С такого близкого расстояния кажется, что у парня странный взгляд. Как будто его глаза мертвы внутри или что-то в этом роде. Пустой. За ними ничего нет.

И мне интересно, так ли сейчас выглядят мои?

Мое сердце не колотится в груди.

Моя кровь бежит по венам не от адреналина.

Мои плечи не напряжены.

Я просто... готов.

— Ага, — усмехаюсь я, оглядывая его с головы до ног. — Твоя гребаная уродливая рожа у меня перед носом.
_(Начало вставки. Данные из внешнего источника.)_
-- pv_equiv track=rewrite | github.com/mariana518/PROBASICA_EJ25 | SEMANA 7/act9.ubicador de vocales.py | ubicadorDeVocales
-- ===== SOURCE A (Python) =====
-- def ubicadorDeVocales(cadena):
--     vocales = "aáeéiíoóuú"
--     ubicaciones = {}
--
--     for indice, caracter in enumerate(cadena):
--         if caracter.lower() in vocales:
--             if caracter.lower() not in ubicaciones:
--                 ubicaciones[caracter.lower()] = []
--             ubicaciones[caracter.lower()].append(indice)
--
--     return ubicaciones
-- ===== SOURCE B (Python) =====
-- def ubicadorDeVocales(cadena):
--     vocales = "aáeéiíoóuú"
--     pares = [(c.lower(), i) for i, c in enumerate(cadena) if c.lower() in vocales]
--     orden = []
--     for v, _ in pares:
--         if v not in orden:
--             orden.append(v)
--     return {v: [i for w, i in pares if w == v] for v in orden}
-- ===== Notes on version B (the rewrite author's own statement) =====
-- stated objective: alternative
-- what changed: A builds the dict incrementally while scanning (setdefault-style init plus append per character); B is a two-phase filter-then-group: it first extracts the list of (lowered vowel, index) pairs in one comprehension, derives the first-occurrence key order, and builds the result with per-vowel gathering comprehensions.
import Mathlib
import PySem

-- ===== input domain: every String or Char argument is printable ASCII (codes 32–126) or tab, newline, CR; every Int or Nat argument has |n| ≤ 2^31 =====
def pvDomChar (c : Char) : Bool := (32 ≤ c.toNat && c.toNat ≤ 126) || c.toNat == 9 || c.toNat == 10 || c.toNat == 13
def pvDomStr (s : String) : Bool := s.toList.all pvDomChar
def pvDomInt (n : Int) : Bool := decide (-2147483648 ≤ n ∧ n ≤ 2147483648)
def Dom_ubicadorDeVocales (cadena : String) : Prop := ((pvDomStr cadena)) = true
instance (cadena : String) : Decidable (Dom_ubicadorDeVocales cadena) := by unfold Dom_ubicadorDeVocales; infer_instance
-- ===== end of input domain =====

-- B replaces A's incremental dict-building scan by a filter-then-group decomposition (alternative, same cost).

-- ===== PORT A =====
def ubicadorDeVocales (cadena : String) : List (String × List Int) :=
  let vocales := "aáeéiíoóuú"
  ((PySem.List.enumerate cadena.toList).foldl
    (fun (d : PySem.Dict String (List Int)) (p : Int × Char) =>
      let lc := String.singleton (PySem.Chars.lowerChar p.2)
      if PySem.Str.isIn lc vocales then
        -- 'if lc not in ubicaciones: ubicaciones[lc] = []' then append = modify with default []
        d.modify lc [] (fun xs => xs ++ [p.1])
      else d)
    PySem.Dict.empty).items

-- ===== PORT B =====
def ubicadorDeVocales_alt (cadena : String) : List (String × List Int) :=
  let vocales := "aáeéiíoóuú"
  let pares : List (String × Int) :=
    ((PySem.List.enumerate cadena.toList).filter
        (fun p => PySem.Str.isIn (String.singleton (PySem.Chars.lowerChar p.2)) vocales)).map
      (fun p => (String.singleton (PySem.Chars.lowerChar p.2), p.1))
  let orden : List String :=
    pares.foldl (fun acc p => if acc.contains p.1 then acc else acc ++ [p.1]) []
  (orden.foldl
    (fun (d : PySem.Dict String (List Int)) v =>
      d.insert v ((pares.filter (fun w => w.1 == v)).map (·.2)))
    PySem.Dict.empty).items

-- ===== PRECONDITION & SPEC =====
def Spec_ubicadorDeVocales (cadena : String) (out : List (String × List Int)) : Prop := out = ubicadorDeVocales_alt cadena
instance (cadena : String) (out : List (String × List Int)) : Decidable (Spec_ubicadorDeVocales cadena out) := by unfold Spec_ubicadorDeVocales; infer_instance

-- ===== CLAIM (what is proved, stated in full; the proofs are below) =====
def Claim_equal_ubicadorDeVocales : Prop := ∀ (cadena : String), Dom_ubicadorDeVocales cadena → Spec_ubicadorDeVocales cadena (ubicadorDeVocales cadena)

-- ===== LEMMAS AND PROOFS =====

-- A fold that skips elements failing `cond` equals the fold over the filtered list.
theorem foldl_filter_skip {α β : Type} (cond : α → Bool) (g : β → α → β) :
    ∀ (l : List α) (b : β),
      l.foldl (fun d p => if cond p then g d p else d) b = (l.filter cond).foldl g b := by
  intro l
  induction l with
  | nil => intro b; rfl
  | cons x t ih =>
    intro b
    by_cases h : cond x = true
    · simp [List.foldl, List.filter, h, ih]
    · simp [List.foldl, List.filter, h, ih]

theorem orden_eq_set (pares : List (String × Int)) :
    pares.foldl (fun acc p => if acc.contains p.1 then acc else acc ++ [p.1]) []
      = PySem.Set.ofList (pares.map (·.1)) := by
  show _ = List.foldl PySem.Set.add PySem.Set.empty (pares.map (·.1))
  rw [List.foldl_map]
  rfl

theorem ubicadorDeVocales_spec' (cadena : String) :
    ubicadorDeVocales cadena = ubicadorDeVocales_alt cadena := by
  unfold ubicadorDeVocales ubicadorDeVocales_alt
  simp only []
  set vocales := "aáeéiíoóuú" with hv
  set cond : Int × Char → Bool :=
    fun p => PySem.Str.isIn (String.singleton (PySem.Chars.lowerChar p.2)) vocales with hcond
  set l := PySem.List.enumerate cadena.toList with hl
  set pares : List (String × Int) :=
    (l.filter cond).map (fun p => (String.singleton (PySem.Chars.lowerChar p.2), p.1)) with hpares
  -- A's loop: skip-fold = fold over the filtered list = modify-fold over `pares`
  have hA :
      l.foldl
        (fun (d : PySem.Dict String (List Int)) (p : Int × Char) =>
          if cond p then
            d.modify (String.singleton (PySem.Chars.lowerChar p.2)) [] (fun xs => xs ++ [p.1])
          else d)
        PySem.Dict.empty
      = pares.foldl (fun d q => d.modify q.1 [] (fun xs => xs ++ [q.2])) PySem.Dict.empty := by
    rw [foldl_filter_skip cond
      (fun (d : PySem.Dict String (List Int)) (p : Int × Char) =>
        d.modify (String.singleton (PySem.Chars.lowerChar p.2)) [] (fun xs => xs ++ [p.1]))]
    rw [hpares, List.foldl_map]
  rw [hA]
  -- keys of A's dict are the dedup of pares' keys, in first-occurrence order
  have hkeys :
      (pares.foldl (fun d q => d.modify q.1 [] (fun xs => xs ++ [q.2]))
        (PySem.Dict.empty : PySem.Dict String (List Int))).keys
        = PySem.Set.ofList (pares.map (·.1)) := by
    rw [PySem.Dict.keys_foldl_modify_key pares (·.1) [] (fun _ q xs => xs ++ [q.2])]
    rfl
  have hnodup :
      (pares.foldl (fun d q => d.modify q.1 [] (fun xs => xs ++ [q.2]))
        (PySem.Dict.empty : PySem.Dict String (List Int))).keys.Nodup := by
    exact PySem.Dict.nodup_keys_foldl_modify_key pares (·.1) [] (fun _ q xs => xs ++ [q.2]) _
      (by simp [PySem.Dict.empty, PySem.Dict.keys])
  -- A's items, as a map over its keys
  rw [PySem.Dict.items_eq_map_keys _ hnodup []]
  rw [hkeys]
  -- B's orden is that same dedup list
  rw [orden_eq_set pares]
  -- B's dict: inserts over fresh distinct keys append in order
  rw [PySem.Dict.items_foldl_insert_fresh (PySem.Set.ofList (pares.map (·.1)))
        (fun v => v) (fun v => (pares.filter (fun w => w.1 == v)).map (·.2)) PySem.Dict.empty
        (fun a _ => rfl) (by simp)]
  -- pointwise: A's value at key v is exactly B's gathered list
  apply List.map_congr_left
  intro v _
  rw [PySem.Dict.getD_foldl_modify_append pares PySem.Dict.empty v]
  rfl

-- ===== VERDICT (by name: the statement is the Claim_ definition above) =====
theorem ubicadorDeVocales_spec : Claim_equal_ubicadorDeVocales := by
  intro cadena _
  unfold Spec_ubicadorDeVocales
  exact ubicadorDeVocales_spec' cadena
Губа Стича дергается, прежде чем превратиться в усмешку.

Краем глаза я вижу, как он тянется за чем-то у себя за поясом.

И тогда я двигаюсь.

Глава 26

Реми

У меня так пересохло во рту, что я едва могу его открыть. Даже когда я пытаюсь прочистить горло, я обнаруживаю, что оно такое же сухое.

Что происходит?

Наконец, открыв глаза, я понимаю, что понятия не имею, где нахожусь.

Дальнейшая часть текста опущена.